__Task details__. When a line in the entries contains the word "empty", copy that line in full.

__Record excerpts__.
○ ○ ○ ○ ○

-- pv_equiv track=rewrite | github.com/Kingsdom005/Judge2024OS | judge2.py | find_targets
-- ===== SOURCE A (Python) =====
-- def find_targets(source, targets):
--     # 拆分 source 为多行
--     lines = source.splitlines()
--
--     # 结果列表
--     res = []
--
--     # 遍历目标字符串
--     for target in targets:
--         found = False
--         # 遍历每一行，检测是否包含目标字符串
--         for i, line in enumerate(lines, start=1):  # 行号从1开始
--             if target in line:
--                 res.append(i)  # 保存行号
--                 found = True
--                 break
--         if not found:
--             res.append(-1)  # 没有找到该目标时返回 -1
--
--     return res
-- ===== SOURCE B (Python) =====
-- def find_targets(source, targets):
--     # line-major single pass: record the first line number for each target in a dict
--     first = {}
--     for i, line in enumerate(source.splitlines(), start=1):
--         for t in targets:
--             if t not in first and t in line:
--                 first[t] = i
--     return [first.get(t, -1) for t in targets]
-- ===== Notes on version B (the rewrite author's own statement) =====
-- stated objective: alternative
-- what changed: target-major scan with per-target break replaced by a line-major single sweep over the lines that records each target's first hit in a dict, then one lookup pass over targets
import Mathlib
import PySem

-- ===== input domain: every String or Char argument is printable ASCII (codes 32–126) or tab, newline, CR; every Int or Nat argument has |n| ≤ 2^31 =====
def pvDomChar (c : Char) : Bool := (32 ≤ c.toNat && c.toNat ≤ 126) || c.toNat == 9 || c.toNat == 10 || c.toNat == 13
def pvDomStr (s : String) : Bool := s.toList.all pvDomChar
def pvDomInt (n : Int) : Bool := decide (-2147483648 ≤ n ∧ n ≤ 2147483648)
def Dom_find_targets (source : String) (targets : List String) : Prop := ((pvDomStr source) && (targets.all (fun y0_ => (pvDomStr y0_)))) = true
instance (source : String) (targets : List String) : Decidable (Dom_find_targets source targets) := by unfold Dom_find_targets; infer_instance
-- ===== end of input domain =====

-- B replaces A's target-major scan (inner loop over lines with break per target) by one
-- line-major sweep recording each target's first hit in a dict; alternative structure, same cost.

-- ===== PORT A =====
-- inner loop of A: scan enumerated lines, return the first line number containing target, else -1
def pvAScan (target : String) : List (Int × String) → Int
  | [] => -1
  | (i, line) :: rest => if PySem.Str.isIn target line then i else pvAScan target rest

def find_targets (source : String) (targets : List String) : List Int :=
  let lines := PySem.Str.splitlines source
  targets.foldl (fun res target => res ++ [pvAScan target (PySem.List.enumerate lines 1)]) []

-- ===== PORT B =====
-- inner loop of B over targets for one line
def pvBStep (i : Int) (line : String) (first : PySem.Dict String Int) (targets : List String) : PySem.Dict String Int :=
  targets.foldl (fun first t =>
    if !(first.contains t) && PySem.Str.isIn t line then first.insert t i else first) first

def find_targets_alt (source : String) (targets : List String) : List Int :=
  let first := (PySem.List.enumerate (PySem.Str.splitlines source) 1).foldl
    (fun first p => pvBStep p.1 p.2 first targets) PySem.Dict.empty
  targets.map (fun t => first.getD t (-1))

-- ===== PRECONDITION & SPEC =====
def Spec_find_targets (source : String) (targets : List String) (out : List Int) : Prop := out = find_targets_alt source targets
instance (source : String) (targets : List String) (out : List Int) : Decidable (Spec_find_targets source targets out) := by unfold Spec_find_targets; infer_instance

-- ===== CLAIM (what is proved, stated in full; the proofs are below) =====
def Claim_equal_find_targets : Prop := ∀ (source : String) (targets : List String), Dom_find_targets source targets → Spec_find_targets source targets (find_targets source targets)

-- ===== LEMMAS AND PROOFS =====

-- optional-valued version of A's inner scan, for the dict invariant
def pvAScan? (target : String) : List (Int × String) → Option Int
  | [] => none
  | (i, line) :: rest => if PySem.Str.isIn target line then some i else pvAScan? target rest

theorem pvAScan_eq (t : String) (E : List (Int × String)) :
    pvAScan t E = (pvAScan? t E).getD (-1) := by
  induction E with
  | nil => rfl
  | cons p rest ih =>
      obtain ⟨i, l⟩ := p
      simp only [pvAScan, pvAScan?]
      split_ifs <;> simp [ih]

-- a step over targets does not touch keys outside targets
theorem pvBStep_get?_not_mem (i : Int) (line : String) (targets : List String)
    (d : PySem.Dict String Int) (t : String) (ht : t ∉ targets) :
    (pvBStep i line d targets).get? t = d.get? t := by
  induction targets generalizing d with
  | nil => rfl
  | cons t' rest ih =>
      have h1 : t ∉ rest := fun h => ht (List.mem_cons_of_mem _ h)
      have h2 : t ≠ t' := fun h => ht (h ▸ List.mem_cons_self)
      show (pvBStep i line (if (!(d.contains t') && PySem.Str.isIn t' line) = true then d.insert t' i else d) rest).get? t = d.get? t
      rw [ih _ h1]
      split_ifs with h
      · exact PySem.Dict.get?_insert_of_ne d i h2
      · rfl

-- one target-step at the target's own key
theorem pvStep1_get?_self (i : Int) (line : String) (d : PySem.Dict String Int) (t : String) :
    (if !(d.contains t) && PySem.Str.isIn t line then d.insert t i else d).get? t =
      if d.get? t = none ∧ PySem.Str.isIn t line then some i else d.get? t := by
  by_cases hc : d.contains t
  · have hg : d.get? t ≠ none := by simp [PySem.Dict.get?_eq_none_iff_contains, hc]
    simp [hc, hg]
  · have hg : d.get? t = none := by simp [PySem.Dict.get?_eq_none_iff_contains, hc]
    by_cases hin : PySem.Chars.isIn t.toList line.toList
    · simp [hc, hin, hg, PySem.Dict.get?_insert_self]
    · simp [hc, hin, hg]

theorem pvBStep_get?_mem (i : Int) (line : String) (targets : List String)
    (d : PySem.Dict String Int) (t : String) (ht : t ∈ targets) :
    (pvBStep i line d targets).get? t =
      if d.get? t = none ∧ PySem.Str.isIn t line then some i else d.get? t := by
  induction targets generalizing d with
  | nil => cases ht
  | cons t' rest ih =>
      show (pvBStep i line (if !(d.contains t') && PySem.Str.isIn t' line then d.insert t' i else d) rest).get? t = _
      by_cases hmem : t ∈ rest
      · rw [ih _ hmem]
        by_cases hte : t = t'
        · subst hte
          rw [pvStep1_get?_self]
          cases hg : d.get? t with
          | none => by_cases hin : PySem.Chars.isIn t.toList line.toList <;> simp [hin]
          | some v => simp
        · have heq : (if !(d.contains t') && PySem.Str.isIn t' line then d.insert t' i else d).get? t = d.get? t := by
            split_ifs with h
            · exact PySem.Dict.get?_insert_of_ne d i hte
            · rfl
          rw [heq]
      · have hte : t = t' := by
          rcases List.mem_cons.mp ht with h | h
          · exact h
          · exact absurd h hmem
        subst hte
        rw [pvBStep_get?_not_mem i line rest _ t hmem, pvStep1_get?_self]

-- the outer sweep's invariant: for t ∈ targets, the dict entry is the first existing value, else A's first hit in E
theorem pvOuter_get? (targets : List String) (E : List (Int × String))
    (d : PySem.Dict String Int) (t : String) (ht : t ∈ targets) :
    (E.foldl (fun first p => pvBStep p.1 p.2 first targets) d).get? t
      = (d.get? t).or (pvAScan? t E) := by
  induction E generalizing d with
  | nil => simp [pvAScan?]
  | cons p rest ih =>
      obtain ⟨i, l⟩ := p
      show (rest.foldl _ (pvBStep i l d targets)).get? t = _
      rw [ih]
      rw [pvBStep_get?_mem i l targets d t ht]
      cases hg : d.get? t with
      | some v => simp
      | none =>
          by_cases hin : PySem.Chars.isIn t.toList l.toList
          · simp [hin, pvAScan?]
          · simp [hin, pvAScan?]

-- ===== VERDICT (by name: the statement is the Claim_ definition above) =====
theorem find_targets_spec : Claim_equal_find_targets := by
  intro source targets _
  show targets.foldl (fun res target => res ++ [pvAScan target (PySem.List.enumerate (PySem.Str.splitlines source) 1)]) [] =
    targets.map (fun t => ((PySem.List.enumerate (PySem.Str.splitlines source) 1).foldl
      (fun first p => pvBStep p.1 p.2 first targets) PySem.Dict.empty).getD t (-1))
  rw [PySem.List.foldl_append_singleton_eq_map]
  refine List.map_congr_left ?_
  intro t ht
  rw [pvAScan_eq]
  have hD : ∀ (X : PySem.Dict String Int), X.getD t (-1) = (X.get? t).getD (-1) := fun _ => rfl
  rw [hD, pvOuter_get? targets _ PySem.Dict.empty t ht]
  rfl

○ ○ ○ ○ ○

__Response below__.
    (fun first p => pvBStep p.1 p.2 first targets) PySem.Dict.empty
      (fun first p => pvBStep p.1 p.2 first targets) PySem.Dict.empty).getD t (-1))
  rw [hD, pvOuter_get? targets _ PySem.Dict.empty t ht]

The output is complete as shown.